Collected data

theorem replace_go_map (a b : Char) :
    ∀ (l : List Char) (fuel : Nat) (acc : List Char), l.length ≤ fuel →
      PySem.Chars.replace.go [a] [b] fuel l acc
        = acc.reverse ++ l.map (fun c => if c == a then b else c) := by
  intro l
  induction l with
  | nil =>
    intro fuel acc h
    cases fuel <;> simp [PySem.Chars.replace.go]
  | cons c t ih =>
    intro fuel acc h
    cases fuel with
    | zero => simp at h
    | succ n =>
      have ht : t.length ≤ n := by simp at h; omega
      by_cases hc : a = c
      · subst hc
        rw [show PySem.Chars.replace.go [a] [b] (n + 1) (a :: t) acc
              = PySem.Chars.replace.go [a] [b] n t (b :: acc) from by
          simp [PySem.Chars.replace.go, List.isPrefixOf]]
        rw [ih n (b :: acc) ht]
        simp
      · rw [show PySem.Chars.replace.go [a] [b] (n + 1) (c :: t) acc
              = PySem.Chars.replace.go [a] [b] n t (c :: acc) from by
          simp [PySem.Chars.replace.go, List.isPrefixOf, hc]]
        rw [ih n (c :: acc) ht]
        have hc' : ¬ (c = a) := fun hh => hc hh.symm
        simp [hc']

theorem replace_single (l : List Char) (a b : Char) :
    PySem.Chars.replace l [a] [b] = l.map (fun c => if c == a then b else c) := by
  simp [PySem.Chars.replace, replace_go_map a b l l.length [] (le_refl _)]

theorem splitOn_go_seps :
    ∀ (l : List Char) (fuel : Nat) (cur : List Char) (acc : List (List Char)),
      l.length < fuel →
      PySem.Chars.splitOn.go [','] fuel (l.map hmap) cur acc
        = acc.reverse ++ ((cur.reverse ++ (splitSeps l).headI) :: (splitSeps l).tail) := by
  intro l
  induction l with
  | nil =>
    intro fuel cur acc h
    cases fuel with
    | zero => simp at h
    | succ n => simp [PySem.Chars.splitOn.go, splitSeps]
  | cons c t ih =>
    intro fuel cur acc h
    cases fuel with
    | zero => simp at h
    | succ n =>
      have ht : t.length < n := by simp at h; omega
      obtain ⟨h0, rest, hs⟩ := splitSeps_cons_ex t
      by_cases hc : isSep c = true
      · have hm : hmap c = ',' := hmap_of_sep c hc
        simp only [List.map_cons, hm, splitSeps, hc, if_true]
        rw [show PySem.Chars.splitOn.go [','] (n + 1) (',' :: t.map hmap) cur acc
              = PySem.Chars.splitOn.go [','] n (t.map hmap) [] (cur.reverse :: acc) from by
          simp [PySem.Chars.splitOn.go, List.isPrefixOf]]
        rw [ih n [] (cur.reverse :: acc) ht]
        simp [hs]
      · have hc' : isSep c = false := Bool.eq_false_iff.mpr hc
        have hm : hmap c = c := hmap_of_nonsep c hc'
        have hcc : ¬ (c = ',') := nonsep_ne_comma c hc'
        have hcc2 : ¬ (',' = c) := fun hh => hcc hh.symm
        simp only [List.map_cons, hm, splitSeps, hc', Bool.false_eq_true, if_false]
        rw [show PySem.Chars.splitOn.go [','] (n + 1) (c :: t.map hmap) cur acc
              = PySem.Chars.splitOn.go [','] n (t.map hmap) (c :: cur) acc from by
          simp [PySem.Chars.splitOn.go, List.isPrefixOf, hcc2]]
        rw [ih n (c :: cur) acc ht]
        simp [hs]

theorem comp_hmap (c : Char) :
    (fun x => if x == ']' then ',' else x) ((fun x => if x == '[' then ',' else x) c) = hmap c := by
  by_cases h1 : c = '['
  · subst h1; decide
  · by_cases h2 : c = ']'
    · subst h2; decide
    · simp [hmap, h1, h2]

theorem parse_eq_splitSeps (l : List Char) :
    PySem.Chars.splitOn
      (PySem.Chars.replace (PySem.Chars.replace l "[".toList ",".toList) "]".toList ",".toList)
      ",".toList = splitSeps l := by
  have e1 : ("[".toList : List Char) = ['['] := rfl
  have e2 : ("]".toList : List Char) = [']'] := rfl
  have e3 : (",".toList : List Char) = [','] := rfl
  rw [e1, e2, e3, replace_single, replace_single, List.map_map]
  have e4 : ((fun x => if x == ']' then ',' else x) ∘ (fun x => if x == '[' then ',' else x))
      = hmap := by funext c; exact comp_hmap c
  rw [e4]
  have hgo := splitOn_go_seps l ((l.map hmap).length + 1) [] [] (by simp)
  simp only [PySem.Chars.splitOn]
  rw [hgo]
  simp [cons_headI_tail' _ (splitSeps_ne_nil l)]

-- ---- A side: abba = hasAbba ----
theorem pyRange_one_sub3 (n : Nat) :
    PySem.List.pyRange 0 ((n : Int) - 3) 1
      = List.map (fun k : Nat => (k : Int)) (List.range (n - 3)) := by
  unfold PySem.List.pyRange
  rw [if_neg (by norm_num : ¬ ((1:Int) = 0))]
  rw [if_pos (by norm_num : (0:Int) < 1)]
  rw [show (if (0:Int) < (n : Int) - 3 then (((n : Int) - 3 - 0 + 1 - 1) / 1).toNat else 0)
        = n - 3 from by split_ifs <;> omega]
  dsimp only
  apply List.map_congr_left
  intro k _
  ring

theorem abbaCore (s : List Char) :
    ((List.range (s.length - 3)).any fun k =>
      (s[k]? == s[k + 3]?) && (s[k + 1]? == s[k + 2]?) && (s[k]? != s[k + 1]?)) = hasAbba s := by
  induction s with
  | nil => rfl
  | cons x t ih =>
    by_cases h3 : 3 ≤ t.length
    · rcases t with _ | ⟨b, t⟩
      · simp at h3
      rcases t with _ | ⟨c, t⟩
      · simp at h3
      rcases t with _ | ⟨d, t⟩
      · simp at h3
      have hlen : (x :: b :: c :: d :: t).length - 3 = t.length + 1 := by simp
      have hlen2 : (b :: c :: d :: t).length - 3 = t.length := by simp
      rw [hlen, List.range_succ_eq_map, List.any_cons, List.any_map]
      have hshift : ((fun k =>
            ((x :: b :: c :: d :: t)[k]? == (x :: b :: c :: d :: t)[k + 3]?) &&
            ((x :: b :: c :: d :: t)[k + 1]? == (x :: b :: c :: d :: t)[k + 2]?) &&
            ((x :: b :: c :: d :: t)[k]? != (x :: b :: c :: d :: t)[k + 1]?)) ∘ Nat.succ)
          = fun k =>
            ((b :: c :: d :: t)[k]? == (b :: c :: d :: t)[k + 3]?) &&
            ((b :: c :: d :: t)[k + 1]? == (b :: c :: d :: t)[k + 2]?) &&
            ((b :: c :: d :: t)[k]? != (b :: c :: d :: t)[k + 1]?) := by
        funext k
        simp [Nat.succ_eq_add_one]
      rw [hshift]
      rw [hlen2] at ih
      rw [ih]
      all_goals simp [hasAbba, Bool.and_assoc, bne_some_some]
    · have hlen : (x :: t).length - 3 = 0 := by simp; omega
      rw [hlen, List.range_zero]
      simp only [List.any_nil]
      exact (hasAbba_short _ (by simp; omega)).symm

WORK INSTRUCTION => Every record should be output precisely as it was given.

SOLUTION FOR THIS PROBLEM =>
theorem replace_go_map (a b : Char) :
    ∀ (l : List Char) (fuel : Nat) (acc : List Char), l.length ≤ fuel →
      PySem.Chars.replace.go [a] [b] fuel l acc
        = acc.reverse ++ l.map (fun c => if c == a then b else c) := by
  intro l
  induction l with
  | nil =>
    intro fuel acc h
    cases fuel <;> simp [PySem.Chars.replace.go]
  | cons c t ih =>
    intro fuel acc h
    cases fuel with
    | zero => simp at h
    | succ n =>
      have ht : t.length ≤ n := by simp at h; omega
      by_cases hc : a = c
      · subst hc
        rw [show PySem.Chars.replace.go [a] [b] (n + 1) (a :: t) acc
              = PySem.Chars.replace.go [a] [b] n t (b :: acc) from by
          simp [PySem.Chars.replace.go, List.isPrefixOf]]
        rw [ih n (b :: acc) ht]
        simp
      · rw [show PySem.Chars.replace.go [a] [b] (n + 1) (c :: t) acc
              = PySem.Chars.replace.go [a] [b] n t (c :: acc) from by
          simp [PySem.Chars.replace.go, List.isPrefixOf, hc]]
        rw [ih n (c :: acc) ht]
        have hc' : ¬ (c = a) := fun hh => hc hh.symm
        simp [hc']

theorem replace_single (l : List Char) (a b : Char) :
    PySem.Chars.replace l [a] [b] = l.map (fun c => if c == a then b else c) := by
  simp [PySem.Chars.replace, replace_go_map a b l l.length [] (le_refl _)]

theorem splitOn_go_seps :
    ∀ (l : List Char) (fuel : Nat) (cur : List Char) (acc : List (List Char)),
      l.length < fuel →
      PySem.Chars.splitOn.go [','] fuel (l.map hmap) cur acc
        = acc.reverse ++ ((cur.reverse ++ (splitSeps l).headI) :: (splitSeps l).tail) := by
  intro l
  induction l with
  | nil =>
    intro fuel cur acc h
    cases fuel with
    | zero => simp at h
    | succ n => simp [PySem.Chars.splitOn.go, splitSeps]
  | cons c t ih =>
    intro fuel cur acc h
    cases fuel with
    | zero => simp at h
    | succ n =>
      have ht : t.length < n := by simp at h; omega
      obtain ⟨h0, rest, hs⟩ := splitSeps_cons_ex t
      by_cases hc : isSep c = true
      · have hm : hmap c = ',' := hmap_of_sep c hc
        simp only [List.map_cons, hm, splitSeps, hc, if_true]
        rw [show PySem.Chars.splitOn.go [','] (n + 1) (',' :: t.map hmap) cur acc
              = PySem.Chars.splitOn.go [','] n (t.map hmap) [] (cur.reverse :: acc) from by
          simp [PySem.Chars.splitOn.go, List.isPrefixOf]]
        rw [ih n [] (cur.reverse :: acc) ht]
        simp [hs]
      · have hc' : isSep c = false := Bool.eq_false_iff.mpr hc
        have hm : hmap c = c := hmap_of_nonsep c hc'
        have hcc : ¬ (c = ',') := nonsep_ne_comma c hc'
        have hcc2 : ¬ (',' = c) := fun hh => hcc hh.symm
        simp only [List.map_cons, hm, splitSeps, hc', Bool.false_eq_true, if_false]
        rw [show PySem.Chars.splitOn.go [','] (n + 1) (c :: t.map hmap) cur acc
              = PySem.Chars.splitOn.go [','] n (t.map hmap) (c :: cur) acc from by
          simp [PySem.Chars.splitOn.go, List.isPrefixOf, hcc2]]
        rw [ih n (c :: cur) acc ht]
        simp [hs]

theorem comp_hmap (c : Char) :
    (fun x => if x == ']' then ',' else x) ((fun x => if x == '[' then ',' else x) c) = hmap c := by
  by_cases h1 : c = '['
  · subst h1; decide
  · by_cases h2 : c = ']'
    · subst h2; decide
    · simp [hmap, h1, h2]

theorem parse_eq_splitSeps (l : List Char) :
    PySem.Chars.splitOn
      (PySem.Chars.replace (PySem.Chars.replace l "[".toList ",".toList) "]".toList ",".toList)
      ",".toList = splitSeps l := by
  have e1 : ("[".toList : List Char) = ['['] := rfl
  have e2 : ("]".toList : List Char) = [']'] := rfl
  have e3 : (",".toList : List Char) = [','] := rfl
  rw [e1, e2, e3, replace_single, replace_single, List.map_map]
  have e4 : ((fun x => if x == ']' then ',' else x) ∘ (fun x => if x == '[' then ',' else x))
      = hmap := by funext c; exact comp_hmap c
  rw [e4]
  have hgo := splitOn_go_seps l ((l.map hmap).length + 1) [] [] (by simp)
  simp only [PySem.Chars.splitOn]
  rw [hgo]
  simp [cons_headI_tail' _ (splitSeps_ne_nil l)]

-- ---- A side: abba = hasAbba ----
theorem pyRange_one_sub3 (n : Nat) :
    PySem.List.pyRange 0 ((n : Int) - 3) 1
      = List.map (fun k : Nat => (k : Int)) (List.range (n - 3)) := by
  unfold PySem.List.pyRange
  rw [if_neg (by norm_num : ¬ ((1:Int) = 0))]
  rw [if_pos (by norm_num : (0:Int) < 1)]
  rw [show (if (0:Int) < (n : Int) - 3 then (((n : Int) - 3 - 0 + 1 - 1) / 1).toNat else 0)
        = n - 3 from by split_ifs <;> omega]
  dsimp only
  apply List.map_congr_left
  intro k _
  ring

theorem abbaCore (s : List Char) :
    ((List.range (s.length - 3)).any fun k =>
      (s[k]? == s[k + 3]?) && (s[k + 1]? == s[k + 2]?) && (s[k]? != s[k + 1]?)) = hasAbba s := by
  induction s with
  | nil => rfl
  | cons x t ih =>
    by_cases h3 : 3 ≤ t.length
    · rcases t with _ | ⟨b, t⟩
      · simp at h3
      rcases t with _ | ⟨c, t⟩
      · simp at h3
      rcases t with _ | ⟨d, t⟩
      · simp at h3
      have hlen : (x :: b :: c :: d :: t).length - 3 = t.length + 1 := by simp
      have hlen2 : (b :: c :: d :: t).length - 3 = t.length := by simp
      rw [hlen, List.range_succ_eq_map, List.any_cons, List.any_map]
      have hshift : ((fun k =>
            ((x :: b :: c :: d :: t)[k]? == (x :: b :: c :: d :: t)[k + 3]?) &&
            ((x :: b :: c :: d :: t)[k + 1]? == (x :: b :: c :: d :: t)[k + 2]?) &&
            ((x :: b :: c :: d :: t)[k]? != (x :: b :: c :: d :: t)[k + 1]?)) ∘ Nat.succ)
          = fun k =>
            ((b :: c :: d :: t)[k]? == (b :: c :: d :: t)[k + 3]?) &&
            ((b :: c :: d :: t)[k + 1]? == (b :: c :: d :: t)[k + 2]?) &&
            ((b :: c :: d :: t)[k]? != (b :: c :: d :: t)[k + 1]?) := by
        funext k
        simp [Nat.succ_eq_add_one]
      rw [hshift]
      rw [hlen2] at ih
      rw [ih]
      all_goals simp [hasAbba, Bool.and_assoc, bne_some_some]
    · have hlen : (x :: t).length - 3 = 0 := by simp; omega
      rw [hlen, List.range_zero]
      simp only [List.any_nil]
      exact (hasAbba_short _ (by simp; omega)).symm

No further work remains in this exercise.